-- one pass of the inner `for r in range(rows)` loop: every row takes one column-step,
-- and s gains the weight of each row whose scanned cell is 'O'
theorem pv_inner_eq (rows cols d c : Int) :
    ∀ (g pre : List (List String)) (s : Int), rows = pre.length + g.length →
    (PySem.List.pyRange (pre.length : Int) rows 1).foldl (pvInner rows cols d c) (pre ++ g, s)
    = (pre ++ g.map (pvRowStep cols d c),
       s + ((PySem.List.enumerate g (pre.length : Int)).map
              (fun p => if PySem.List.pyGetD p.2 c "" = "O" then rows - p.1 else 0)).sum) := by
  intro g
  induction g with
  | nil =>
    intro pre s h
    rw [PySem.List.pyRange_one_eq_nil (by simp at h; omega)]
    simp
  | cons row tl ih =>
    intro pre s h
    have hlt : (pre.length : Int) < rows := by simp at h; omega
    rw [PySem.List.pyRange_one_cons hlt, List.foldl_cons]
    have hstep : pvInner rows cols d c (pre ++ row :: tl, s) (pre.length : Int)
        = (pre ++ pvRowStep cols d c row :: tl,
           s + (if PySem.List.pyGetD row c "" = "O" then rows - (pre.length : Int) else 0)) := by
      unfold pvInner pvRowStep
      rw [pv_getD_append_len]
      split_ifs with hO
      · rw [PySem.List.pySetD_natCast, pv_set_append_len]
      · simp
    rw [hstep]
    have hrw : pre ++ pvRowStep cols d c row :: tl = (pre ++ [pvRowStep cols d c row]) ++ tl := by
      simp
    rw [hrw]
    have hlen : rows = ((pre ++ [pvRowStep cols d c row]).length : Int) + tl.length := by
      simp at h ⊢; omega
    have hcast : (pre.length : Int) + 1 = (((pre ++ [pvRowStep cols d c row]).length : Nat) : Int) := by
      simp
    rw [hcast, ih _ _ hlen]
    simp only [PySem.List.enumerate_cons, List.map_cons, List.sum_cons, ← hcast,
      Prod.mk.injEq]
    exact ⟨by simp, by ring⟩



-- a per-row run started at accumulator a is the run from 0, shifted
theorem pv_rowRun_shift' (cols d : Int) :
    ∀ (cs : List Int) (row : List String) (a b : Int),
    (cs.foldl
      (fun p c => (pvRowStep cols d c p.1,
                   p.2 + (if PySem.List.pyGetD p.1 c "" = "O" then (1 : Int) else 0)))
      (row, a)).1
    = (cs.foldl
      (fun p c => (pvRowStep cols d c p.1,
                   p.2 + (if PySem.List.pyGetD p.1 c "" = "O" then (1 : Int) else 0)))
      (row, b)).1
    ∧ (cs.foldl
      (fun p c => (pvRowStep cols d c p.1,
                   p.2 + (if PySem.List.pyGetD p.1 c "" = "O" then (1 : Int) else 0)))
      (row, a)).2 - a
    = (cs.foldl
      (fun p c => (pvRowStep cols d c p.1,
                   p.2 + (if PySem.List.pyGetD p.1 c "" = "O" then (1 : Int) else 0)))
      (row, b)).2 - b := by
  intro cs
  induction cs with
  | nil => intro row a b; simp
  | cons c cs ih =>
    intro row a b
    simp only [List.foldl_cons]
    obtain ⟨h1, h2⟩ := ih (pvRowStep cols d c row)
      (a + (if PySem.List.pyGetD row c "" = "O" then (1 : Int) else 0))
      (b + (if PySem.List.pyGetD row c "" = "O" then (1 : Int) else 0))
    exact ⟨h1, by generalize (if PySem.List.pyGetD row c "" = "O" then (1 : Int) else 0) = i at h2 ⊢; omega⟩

────────────────────────────────────────

* **EXERCISE**: Copy exactly the line that contains "(b + (if PySem.List.pyGetD" and every line after it, up to and including the last line of the records.

* **TASK RESULT**:
      (b + (if PySem.List.pyGetD row c "" = "O" then (1 : Int) else 0))
    exact ⟨h1, by generalize (if PySem.List.pyGetD row c "" = "O" then (1 : Int) else 0) = i at h2 ⊢; omega⟩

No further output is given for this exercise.